The church was founded in 1948, during the Jim Crow era of racial segregation, as a space for Black residents to worship on the north side of town, away from other congregations. The church’s congregation today is diverse, yet small — numbering between two and three dozen. 

Yet this modest church from across the tracks was the driving force behind a celebration of Martin Luther King Jr. Day in Luna County on Monday that drew several hundred people.

“The reason why we have Antioch Missionary Baptist Church is basically because of racism,” Price said in an interview. “During that time, after World War II, there were a lot of Blacks around and they were attending other churches. However, the powers that be felt that Blacks needed their own church.”

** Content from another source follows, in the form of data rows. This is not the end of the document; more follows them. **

theorem pv_go_good (s : List Char) : ∀ cur acc, (∀ c ∈ cur, PySem.Chars.isspace c = false) →
    (∀ w ∈ acc, w ≠ [] ∧ ∀ c ∈ w, PySem.Chars.isspace c = false) →
    ∀ w ∈ PySem.Chars.split₀.go s cur acc, w ≠ [] ∧ ∀ c ∈ w, PySem.Chars.isspace c = false := by
  induction s with
  | nil =>
    intro cur acc hcur hacc w hw
    simp only [PySem.Chars.split₀.go] at hw
    by_cases he : cur.isEmpty
    · rw [if_pos he] at hw; exact hacc w (by simpa using hw)
    · rw [if_neg he] at hw
      simp only [List.mem_reverse, List.mem_cons] at hw
      rcases hw with h | h
      · subst h
        refine ⟨by simpa [List.isEmpty_iff] using he, ?_⟩
        intro c hc; exact hcur c (by simpa using hc)
      · exact hacc w h
  | cons c rest ih =>
    intro cur acc hcur hacc w hw
    simp only [PySem.Chars.split₀.go] at hw
    by_cases hc : PySem.Chars.isspace c = true
    · rw [if_pos hc] at hw
      by_cases he : cur.isEmpty
      · rw [if_pos he] at hw; exact ih [] acc (by simp) hacc w hw
      · rw [if_neg he] at hw
        refine ih [] (cur.reverse :: acc) (by simp) ?_ w hw
        intro x hx
        rcases List.mem_cons.mp hx with h | h
        · subst h
          refine ⟨by simpa [List.isEmpty_iff] using he, ?_⟩
          intro y hy; exact hcur y (by simpa using hy)
        · exact hacc x h
    · rw [if_neg hc] at hw
      refine ih (c :: cur) acc ?_ hacc w hw
      intro x hx
      rcases List.mem_cons.mp hx with h | h
      · subst h; simpa using hc
      · exact hcur x h

-- every token of a split() is nonempty and whitespace-free
theorem pv_split_good (s : List Char) : ∀ w ∈ PySem.Chars.split₀ s, w ≠ [] ∧ ∀ c ∈ w, PySem.Chars.isspace c = false := by
  exact pv_go_good s [] [] (by simp) (by simp)

-- ---- String-level versions ----

def pvGood (w : String) : Prop := w.toList ≠ [] ∧ ∀ c ∈ w.toList, PySem.Chars.isspace c = false

theorem pv_ssplit_word (w : String) (h : pvGood w) : PySem.Str.split₀ w = [w] := by
  unfold PySem.Str.split₀
  rw [pv_split_word w.toList h.1 h.2]
  simp

theorem pv_ssplit_space (u r : String) : PySem.Str.split₀ (u ++ " " ++ r) = PySem.Str.split₀ u ++ PySem.Str.split₀ r := by
  unfold PySem.Str.split₀
  rw [show (u ++ " " ++ r).toList = u.toList ++ ' ' :: r.toList by simp [String.toList_append]]
  rw [pv_split_space]; simp

theorem pv_ssplit_good (s : String) : ∀ w ∈ PySem.Str.split₀ s, pvGood w := by
  intro w hw
  unfold PySem.Str.split₀ at hw
  simp only [List.mem_map] at hw
  obtain ⟨cs, hcs, rfl⟩ := hw
  have := pv_split_good s.toList cs hcs
  constructor
  · simpa using this.1
  · simpa using this.2

theorem pv_ssplit_empty : PySem.Str.split₀ "" = [] := by decide

-- ---- token-level semantics shared by both ports ----

def pvStep (d : PySem.Dict String String) (w : String) : List String :=
  if pvTm w then [w] else "(" :: PySem.Str.split₀ (d.getD w "") ++ [")"]

def pvEx (d : PySem.Dict String String) : Nat → String → List String
  | 0, w => [w]
  | n + 1, w => if pvTm w then [w] else "(" :: (PySem.Str.split₀ (d.getD w "")).flatMap (pvEx d n) ++ [")"]

theorem pv_ex_tm (d : PySem.Dict String String) (n : Nat) (w : String) (h : pvTm w = true) : pvEx d n w = [w] := by
  cases n <;> simp [pvEx, h]

theorem pv_ex_len_pos (d : PySem.Dict String String) (m : Nat) (w : String) : 1 ≤ (pvEx d m w).length := by
  cases m <;> simp [pvEx] <;> split <;> simp

theorem pv_step_ex1 (d : PySem.Dict String String) (w : String) : pvStep d w = pvEx d 1 w := by
  simp [pvStep, pvEx]

theorem pv_ex_comp (d : PySem.Dict String String) (m : Nat) (w : String) :
    (pvEx d 1 w).flatMap (pvEx d m) = pvEx d (m + 1) w := by
  by_cases h : pvTm w = true
  · simp [pv_ex_tm, h]
  · simp only [pvEx, h, Bool.false_eq_true, if_false]
    simp [List.flatMap_append, pv_ex_tm, pvTm]

theorem pv_flat_tm (d : PySem.Dict String String) (k : Nat) (ws : List String) (h : ws.all pvTm = true) :
    ws.flatMap (pvEx d k) = ws := by
  induction ws with
  | nil => simp
  | cons w t ih =>
    simp only [List.all_cons, Bool.and_eq_true] at h
    simp [pv_ex_tm d k w h.1, ih h.2]

theorem pv_tm_lpar : pvTm "(" = true := by simp [pvTm, PySem.Str.len]
theorem pv_tm_rpar : pvTm ")" = true := by simp [pvTm, PySem.Str.len]

-- ---- the A-side pass ----

def pvChunk (d : PySem.Dict String String) (w : String) : String :=
  if pvTm w then w ++ " " else "( " ++ d.getD w "" ++ " ) "

def pvChunks (d : PySem.Dict String String) : List String → String
  | [] => ""
  | w :: t => pvChunk d w ++ pvChunks d t

def pvRender (ws : List String) : String := PySem.Str.join "" (ws.map (fun p => p ++ " "))

theorem pv_join_cons (x : String) (l : List String) : PySem.Str.join "" (x :: l) = x ++ PySem.Str.join "" l := by
  have h : ∀ (a : List Char) (m : List (List Char)), PySem.Chars.join [] (a :: m) = a ++ PySem.Chars.join [] m := by
    intro a m; cases m <;> simp [PySem.Chars.join, List.intercalate]
  apply String.toList_inj.mp
  simp [PySem.Str.join, h]

theorem pv_fold_pass (d : PySem.Dict String String) (ws : List String) : ∀ (a : String) (n : Nat),
    ws.foldl (fun (acc : String × Nat) word =>
      if word == "humn" then (acc.1 ++ word ++ " ", acc.2 + 1)
      else if PySem.Str.len word == 4 then (acc.1 ++ "( " ++ d.getD word "" ++ " ) ", acc.2)
      else (acc.1 ++ word ++ " ", acc.2 + 1)) (a, n)
    = (a ++ pvChunks d ws, n + ws.countP pvTm) := by
  induction ws with
  | nil => intro a n; simp [pvChunks]
  | cons w t ih =>
    intro a n
    by_cases h1 : (w == "humn") = true
    · simp only [List.foldl_cons, h1, if_true, ih, List.countP_cons]
      have htm : pvTm w = true := by simp [pvTm, h1]
      simp [pvChunks, pvChunk, htm, String.append_assoc]
      omega
    · by_cases h2 : (PySem.Str.len w == 4) = true
      · have htm : pvTm w = false := by
          simp [pvTm]; exact ⟨by simpa using h1, by simpa using h2⟩
        simp only [List.foldl_cons, h1, h2, Bool.false_eq_true, if_false, if_true, ih, List.countP_cons]
        simp [pvChunks, pvChunk, htm, String.append_assoc]
      · have htm : pvTm w = true := by
          simp [pvTm]; exact Or.inr (by simpa using h2)
        simp only [List.foldl_cons, h1, h2, Bool.false_eq_true, if_false, ih, List.countP_cons]
        simp [pvChunks, pvChunk, htm, String.append_assoc]
        omega

theorem pv_ssplit_wordspace (w r : String) (h : pvGood w) :
    PySem.Str.split₀ (w ++ " " ++ r) = w :: PySem.Str.split₀ r := by
  rw [pv_ssplit_space, pv_ssplit_word w h]; simp

theorem pv_ssplit_chunk (v r : String) :
    PySem.Str.split₀ ("( " ++ v ++ " ) " ++ r) = "(" :: (PySem.Str.split₀ v ++ ")" :: PySem.Str.split₀ r) := by
  have e1 : ("( " ++ v ++ " ) " ++ r) = "(" ++ " " ++ (v ++ " " ++ (")" ++ " " ++ r)) := by
    apply String.toList_inj.mp; simp
  rw [e1, pv_ssplit_wordspace _ _ (by constructor <;> simp [PySem.Chars.isspace]),
      pv_ssplit_space, pv_ssplit_wordspace _ _ (by constructor <;> simp [PySem.Chars.isspace])]

theorem pv_chunks_split (d : PySem.Dict String String) (ws : List String) (h : ∀ w ∈ ws, pvGood w) :
    PySem.Str.split₀ (pvChunks d ws) = ws.flatMap (pvStep d) := by
  induction ws with
  | nil => simpa [pvChunks] using pv_ssplit_empty
  | cons w t ih =>
    have hw : pvGood w := h w (by simp)
    have iht := ih (fun x hx => h x (by simp [hx]))
    by_cases htm : pvTm w = true
    · have hsh : pvChunks d (w :: t) = w ++ " " ++ pvChunks d t := by
        simp [pvChunks, pvChunk, htm, String.append_assoc]
      rw [hsh, pv_ssplit_wordspace w _ hw, iht]
      simp [pvStep, htm]
    · have hsh : pvChunks d (w :: t) = "( " ++ d.getD w "" ++ " ) " ++ pvChunks d t := by
        simp [pvChunks, pvChunk, htm, String.append_assoc]
      rw [hsh, pv_ssplit_chunk, iht]
      simp [pvStep, htm]

theorem pv_chunks_render (d : PySem.Dict String String) (ws : List String) (h : ws.all pvTm = true) :
    pvChunks d ws = pvRender ws := by
  induction ws with
  | nil => simp only [pvChunks, pvRender, List.map_nil]; decide
  | cons w t ih =>
    simp only [List.all_cons, Bool.and_eq_true] at h
    simp [pvChunks, pvChunk, h.1, pvRender, pv_join_cons, ih h.2, String.append_assoc]

-- ---- the A-side loop ----

-- one unfolding of A's loop, with the pass fold already evaluated
theorem pv_loop_unfold (d : PySem.Dict String String) (f : Nat) (s : String) :
    get_command2_loop d (f + 1) s =
      (if (List.countP pvTm (PySem.Str.split₀ s) == (PySem.Str.split₀ s).length) = true
       then pvChunks d (PySem.Str.split₀ s)
       else get_command2_loop d f (pvChunks d (PySem.Str.split₀ s))) := by
  show (let splitted_command := PySem.Str.split₀ s
        let st := splitted_command.foldl (fun (acc : String × Nat) word =>
          if word == "humn" then (acc.1 ++ word ++ " ", acc.2 + 1)
          else if PySem.Str.len word == 4 then (acc.1 ++ "( " ++ d.getD word "" ++ " ) ", acc.2)
          else (acc.1 ++ word ++ " ", acc.2 + 1)) ("", 0)
        if st.2 == splitted_command.length then st.1 else get_command2_loop d f st.1) = _
  simp only [pv_fold_pass d _ "" 0]
  simp

-- if all tokens are terminal, A's loop returns at once with the rendered tokens
theorem pv_loopA_term (d : PySem.Dict String String) (f : Nat) (s : String)
    (hall : (PySem.Str.split₀ s).all pvTm = true) :
    get_command2_loop d (f + 1) s = pvRender (PySem.Str.split₀ s) := by
  rw [pv_loop_unfold]
  rw [if_pos (by simp [List.countP_eq_length.mpr (List.all_eq_true.mp hall)])]
  exact pv_chunks_render d _ hall

theorem pv_loopA (d : PySem.Dict String String) : ∀ (k f : Nat), k < f → ∀ s : String,
    ((PySem.Str.split₀ s).flatMap (pvEx d k)).all pvTm = true →
    get_command2_loop d f s = pvRender ((PySem.Str.split₀ s).flatMap (pvEx d k)) := by
  intro k
  induction k with
  | zero =>
    intro f hf s hall
    obtain ⟨f', rfl⟩ : ∃ f', f = f' + 1 := ⟨f - 1, by omega⟩
    have hws : (PySem.Str.split₀ s).flatMap (pvEx d 0) = PySem.Str.split₀ s := by simp [pvEx]
    rw [hws] at hall ⊢
    exact pv_loopA_term d f' s hall
  | succ k ih =>
    intro f hf s hall
    obtain ⟨f', rfl⟩ : ∃ f', f = f' + 1 := ⟨f - 1, by omega⟩
    by_cases hterm : (PySem.Str.split₀ s).all pvTm = true
    · rw [pv_flat_tm d (k+1) _ hterm] at hall ⊢
      exact pv_loopA_term d f' s hterm
    · have hsplit : PySem.Str.split₀ (pvChunks d (PySem.Str.split₀ s))
          = (PySem.Str.split₀ s).flatMap (pvEx d 1) := by
        rw [pv_chunks_split d _ (pv_ssplit_good s)]
        exact List.flatMap_congr (fun w _ => pv_step_ex1 d w)
      have hcomp : ((PySem.Str.split₀ s).flatMap (pvEx d 1)).flatMap (pvEx d k)
          = (PySem.Str.split₀ s).flatMap (pvEx d (k + 1)) := by
        rw [List.flatMap_assoc]
        exact List.flatMap_congr (fun w _ => pv_ex_comp d k w)
      rw [pv_loop_unfold]
      rw [if_neg ?hne]
      case hne =>
        have : ¬ (List.countP pvTm (PySem.Str.split₀ s) = (PySem.Str.split₀ s).length) := by
          intro hc
          exact hterm (List.all_eq_true.mpr (List.countP_eq_length.mp hc))
        simpa using this
      rw [ih f' (by omega) _ (by rw [hsplit, hcomp]; exact hall), hsplit, hcomp]

-- ---- the reachability closure: basic membership facts ----

theorem pv_mem_T_iff (d : PySem.Dict String String) (s : List String) (x : String) :
    x ∈ pvT d s ↔ x ∈ s ∨ ∃ w ∈ s, x ∈ pvKids d w := by
  simp [pvT, List.mem_dedup, List.mem_append, List.mem_flatMap]

theorem pv_close_succ (d : PySem.Dict String String) (f : Nat) (s : List String) :
    pvClose d (f + 1) s = pvClose d f (pvT d s) := rfl

theorem pv_mem_close_of_mem (d : PySem.Dict String String) (f : Nat) (s : List String) (x : String)
    (h : x ∈ s) : x ∈ pvClose d f s := by
  induction f generalizing s with
  | zero => exact h
  | succ f ih => exact ih (pvT d s) ((pv_mem_T_iff d s x).mpr (Or.inl h))

theorem pv_T_mono (d : PySem.Dict String String) (s t : List String) (h : ∀ x ∈ s, x ∈ t) :
    ∀ x ∈ pvT d s, x ∈ pvT d t := by
  intro x hx
  rcases (pv_mem_T_iff d s x).mp hx with h1 | ⟨w, hw, hk⟩
  · exact (pv_mem_T_iff d t x).mpr (Or.inl (h x h1))
  · exact (pv_mem_T_iff d t x).mpr (Or.inr ⟨w, h w hw, hk⟩)

theorem pv_close_mono (d : PySem.Dict String String) (f : Nat) (s t : List String)
    (h : ∀ x ∈ s, x ∈ t) : ∀ x ∈ pvClose d f s, x ∈ pvClose d f t := by
  induction f generalizing s t with
  | zero => exact h
  | succ f ih => exact ih (pvT d s) (pvT d t) (pv_T_mono d s t h)

theorem pv_close_congr (d : PySem.Dict String String) (f : Nat) (s t : List String)
    (h : ∀ x, x ∈ s ↔ x ∈ t) : ∀ x, x ∈ pvClose d f s ↔ x ∈ pvClose d f t := by
  intro x
  exact ⟨fun hx => pv_close_mono d f s t (fun y hy => (h y).mp hy) x hx,
         fun hx => pv_close_mono d f t s (fun y hy => (h y).mpr hy) x hx⟩

def pvClosed (d : PySem.Dict String String) (s : List String) : Prop :=
  ∀ w ∈ s, ∀ x ∈ pvKids d w, x ∈ s

theorem pv_T_eq_of_closed (d : PySem.Dict String String) (s : List String) (h : pvClosed d s) :
    ∀ x, x ∈ pvT d s ↔ x ∈ s := by
  intro x
  constructor
  · intro hx
    rcases (pv_mem_T_iff d s x).mp hx with h1 | ⟨w, hw, hk⟩
    · exact h1
    · exact h w hw x hk
  · intro hx; exact (pv_mem_T_iff d s x).mpr (Or.inl hx)

theorem pv_close_of_closed (d : PySem.Dict String String) (f : Nat) (s : List String)
    (h : pvClosed d s) : ∀ x, x ∈ pvClose d f s ↔ x ∈ s := by
  induction f generalizing s with
  | zero => intro x; rfl
  | succ f ih =>
    intro x
    rw [pv_close_succ]
    rw [pv_close_congr d f (pvT d s) s (pv_T_eq_of_closed d s h) x]
    exact ih s h x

Price has led the church since the end of 2011. The U.S. Air Force veteran settled in Deming in 2006 and serves as executive director of the Deming Senior Center.

The church organized its first MLK Day celebration in 2020, just as the COVID-19 pandemic was taking hold, and revived it this year with support from local governments, businesses and nonprofits — and a vow to make it an annual event going forward.

Deming's Antioch Missionary Baptist Church, located just north of the railroad tracks that cut through town since 1948, is seen on Monday.

Monday’s program brought together churches, musicians, a children’s choir, and several speakers addressing the theme of justice through the lenses of education, public health, the environment, religion and immigration, in an event that included a free catered lunch open to the public. Deming Mayor Micki Shillito and City Councilor Laura Parra were part of the organizing committee but did not speak during the event, which was held at the county-owned event center in the middle of town.

At the podium, Price said, “We are here to celebrate a legend,” yet the presentations did not linger on the story of Martin Luther King Jr., the iconic 20th century civil rights leader who was assassinated in 1968, so much as how to implement his call for equality and justice in the next century.

Yet Father Tony Basso of Deming’s Saint Ann Catholic Church reiterated a central theme of King’s 1963 “I Have A Dream” speech, linking King’s call for justice and equality to Biblical teaching as well as the value of equality stated in America’s Declaration of Independence. He also made a bold defense of immigration with dignity and justice for migrants, hearkening back to the traditional story of Mary and Joseph’s flight to Egypt and the birth of Jesus.

“Today, yes, there are issues,” Basso said. “They are issues that have to be addressed, because if we are to make a better nation, a better way to lead people, we must make that and we must look upon the least of all of us.”